*** EXERCISE MATERIAL Section Begins ***
-- pv_equiv track=rewrite | github.com/Demagalawrence/harakacare | apps/triage/tools/red_flag_detection.py | _get_detection_method
-- ===== SOURCE A (Python) =====
-- from typing import Dict, Any, List
--
-- def _get_detection_method(flags_list: List[Dict]) -> str:
--     """Determine primary detection method"""
--     if not flags_list:
--         return 'none'
--
--     sources = [f['source'] for f in flags_list]
--
--     if 'primary_symptom' in sources:
--         return 'user_input'
--     elif 'severity_escalation' in sources:
--         return 'rule_based'
--     elif 'symptom_combination' in sources:
--         return 'rule_based'
--     else:
--         return 'ai_detected'
-- ===== SOURCE B (Python) =====
-- _RANK = {'primary_symptom': 0, 'severity_escalation': 1, 'symptom_combination': 1}
-- _LABELS = ['user_input', 'rule_based', 'ai_detected']
--
-- def _get_detection_method(flags_list):
--     """Determine primary detection method"""
--     if not flags_list:
--         return 'none'
--     best = min(_RANK.get(f['source'], 2) for f in flags_list)
--     return _LABELS[best]
-- ===== Notes on version B (the rewrite author's own statement) =====
-- stated objective: idiomatic
-- what changed: Replaces the three sequential 'in sources' membership scans (after building the sources list) by a priority table and a single minimum-rank pass over the flags, indexing the winning label.
import Mathlib
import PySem

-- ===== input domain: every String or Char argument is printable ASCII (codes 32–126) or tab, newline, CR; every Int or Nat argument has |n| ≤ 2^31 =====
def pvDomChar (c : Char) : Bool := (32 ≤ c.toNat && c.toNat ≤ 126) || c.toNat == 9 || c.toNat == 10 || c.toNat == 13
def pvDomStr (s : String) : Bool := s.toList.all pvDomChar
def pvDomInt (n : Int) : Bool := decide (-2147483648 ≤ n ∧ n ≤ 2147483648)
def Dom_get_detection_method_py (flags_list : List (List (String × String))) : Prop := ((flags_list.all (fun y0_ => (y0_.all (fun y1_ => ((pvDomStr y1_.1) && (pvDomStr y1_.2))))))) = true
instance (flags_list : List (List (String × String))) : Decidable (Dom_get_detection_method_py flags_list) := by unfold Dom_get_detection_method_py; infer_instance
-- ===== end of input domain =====

-- B replaces A's three sequential membership scans over the sources list by a
-- priority table and a single minimum-rank pass (idiomatic table-driven form).


-- ===== PORT A =====
-- f['source'] on an association list: first match; KeyError (none) is excluded by Pre_,
-- so the .getD "" default is never reached on admitted inputs.
def gdmSource (f : List (String × String)) : String :=
  ((f.find? (fun kv => kv.1 == "source")).map Prod.snd).getD ""

def get_detection_method_py (flags_list : List (List (String × String))) : String :=
  if flags_list = [] then "none"
  else
    let sources := flags_list.map gdmSource
    if sources.contains "primary_symptom" then "user_input"
    else if sources.contains "severity_escalation" then "rule_based"
    else if sources.contains "symptom_combination" then "rule_based"
    else "ai_detected"

-- ===== PORT B =====
-- _RANK.get(source, 2)
def gdmRank (s : String) : Int :=
  PySem.Dict.getD (PySem.Dict.ofList
    [("primary_symptom", (0 : Int)), ("severity_escalation", 1), ("symptom_combination", 1)]) s 2

def get_detection_method_py_alt (flags_list : List (List (String × String))) : String :=
  if flags_list = [] then "none"
  else
    let best := (PySem.List.min? (flags_list.map (fun f => gdmRank (gdmSource f))) (fun x => x)).getD 2
    (PySem.List.pyGet? ["user_input", "rule_based", "ai_detected"] best).getD ""

-- ===== PRECONDITION & SPEC =====
-- Pre_ excludes flag dicts without a 'source' key, on which Python A raises KeyError.
def Pre_get_detection_method_py (flags_list : List (List (String × String))) : Prop :=
  ∀ f ∈ flags_list, (f.find? (fun kv => kv.1 == "source")).isSome

instance (flags_list : List (List (String × String))) : Decidable (Pre_get_detection_method_py flags_list) := by unfold Pre_get_detection_method_py; infer_instance

def pvWitness_get_detection_method_py : (List (List (String × String))) :=
  [[("source", "primary_symptom")], [("source", "weird")]]

def Spec_get_detection_method_py (flags_list : List (List (String × String))) (out : String) : Prop := out = get_detection_method_py_alt flags_list
instance (flags_list : List (List (String × String))) (out : String) : Decidable (Spec_get_detection_method_py flags_list out) := by unfold Spec_get_detection_method_py; infer_instance

-- ===== CLAIM (what is proved, stated in full; the proofs are below) =====
def Claim_equal_get_detection_method_py : Prop := ∀ (flags_list : List (List (String × String))), Dom_get_detection_method_py flags_list → Pre_get_detection_method_py flags_list → Spec_get_detection_method_py flags_list (get_detection_method_py flags_list)

-- ===== LEMMAS AND PROOFS =====

lemma gdmDict_eq :
    PySem.Dict.ofList
      [("primary_symptom", (0 : Int)), ("severity_escalation", 1), ("symptom_combination", 1)] =
    PySem.Dict.mk
      [("primary_symptom", (0 : Int)), ("severity_escalation", 1), ("symptom_combination", 1)] := by
  decide

lemma gdmRank_eq (s : String) :
    gdmRank s = if s = "primary_symptom" then 0
      else if s = "severity_escalation" then 1
      else if s = "symptom_combination" then 1 else 2 := by
  unfold gdmRank
  rw [gdmDict_eq]
  by_cases h0 : s = "primary_symptom"
  · subst h0; decide
  · by_cases h1 : s = "severity_escalation"
    · subst h1; decide
    · by_cases h2 : s = "symptom_combination"
      · subst h2; decide
      · have b0 : ("primary_symptom" == s) = false := by simp [Ne.symm h0]
        have b1 : ("severity_escalation" == s) = false := by simp [Ne.symm h1]
        have b2 : ("symptom_combination" == s) = false := by simp [Ne.symm h2]
        simp [PySem.Dict.getD, b0, b1, b2, h0, h1, h2, PySem.Dict.get?]

lemma gdmRank_le_two (s : String) : gdmRank s ≤ 2 := by
  rw [gdmRank_eq]; split_ifs <;> omega

/-- Closed form of B's running minimum of ranks, in terms of A's membership tests. -/
lemma foldl_min_rank (l : List String) (acc : Int) (h : acc ≤ 2) :
    (l.map gdmRank).foldl min acc =
      min acc (if l.contains "primary_symptom" then 0
        else if l.contains "severity_escalation" || l.contains "symptom_combination" then 1
        else 2) := by
  induction l generalizing acc with
  | nil => simp; omega
  | cons a t ih =>
    have ha : gdmRank a ≤ 2 := gdmRank_le_two a
    have h' : min acc (gdmRank a) ≤ 2 := by omega
    simp only [List.map_cons, List.foldl_cons, ih (min acc (gdmRank a)) h',
      List.contains_cons]
    rw [gdmRank_eq a]
    by_cases h0 : a = "primary_symptom" <;>
      by_cases h1 : a = "severity_escalation" <;>
        by_cases h2 : a = "symptom_combination" <;>
    simp_all [beq_iff_eq, Ne.symm] <;> split_ifs <;> omega

lemma min_rank_cons (s : String) (t' : List String) :
    (min (if s = "primary_symptom" then (0 : Int) else if s = "severity_escalation" then 1
            else if s = "symptom_combination" then 1 else 2)
         (if t'.contains "primary_symptom" then 0
            else if (t'.contains "severity_escalation" || t'.contains "symptom_combination") then 1
            else 2))
      = if (s :: t').contains "primary_symptom" then 0
          else if ((s :: t').contains "severity_escalation" || (s :: t').contains "symptom_combination") then 1
          else 2 := by
  simp only [Bool.or_eq_true, List.contains_eq_any_beq] at *
  split_ifs <;> first | omega | simp_all [@eq_comm String]

lemma label_of_rank (l : List String) :
    (if l.contains "primary_symptom" = true then "user_input"
       else if l.contains "severity_escalation" = true then "rule_based"
       else if l.contains "symptom_combination" = true then "rule_based" else "ai_detected")
      = (PySem.List.pyGet? ["user_input", "rule_based", "ai_detected"]
          (if l.contains "primary_symptom" then (0 : Int)
             else if (l.contains "severity_escalation" || l.contains "symptom_combination") then 1
             else 2)).getD "" := by
  by_cases c0 : "primary_symptom" ∈ l <;>
    by_cases c1 : "severity_escalation" ∈ l <;>
      by_cases c2 : "symptom_combination" ∈ l <;>
        simp [c0, c1, c2]

-- ===== VERDICT (by name: the statement is the Claim_ definition above) =====
theorem get_detection_method_py_spec : Claim_equal_get_detection_method_py := by
  intro fl _ _
  unfold Spec_get_detection_method_py get_detection_method_py get_detection_method_py_alt
  cases fl with
  | nil => rfl
  | cons f t =>
    simp only [if_neg (List.cons_ne_nil f t)]
    rw [show (f :: t).map (fun f => gdmRank (gdmSource f))
          = ((f :: t).map gdmSource).map gdmRank by simp [List.map_map]]
    obtain ⟨s, t', hst⟩ : ∃ s t', (f :: t).map gdmSource = s :: t' :=
      ⟨gdmSource f, t.map gdmSource, rfl⟩
    rw [hst]
    simp only [List.map_cons]
    rw [PySem.List.min?_id_cons]
    simp only [Option.getD_some]
    rw [foldl_min_rank t' (gdmRank s) (gdmRank_le_two s), gdmRank_eq s,
        min_rank_cons s t', label_of_rank]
*** EXERCISE MATERIAL Section Ends ***
PROBLEM
Looking over the records, find each line with the word "domain" and copy it.

SOLUTION TO THIS TASK
-- ===== input domain: every String or Char argument is printable ASCII (codes 32–126) or tab, newline, CR; every Int or Nat argument has |n| ≤ 2^31 =====
-- ===== end of input domain =====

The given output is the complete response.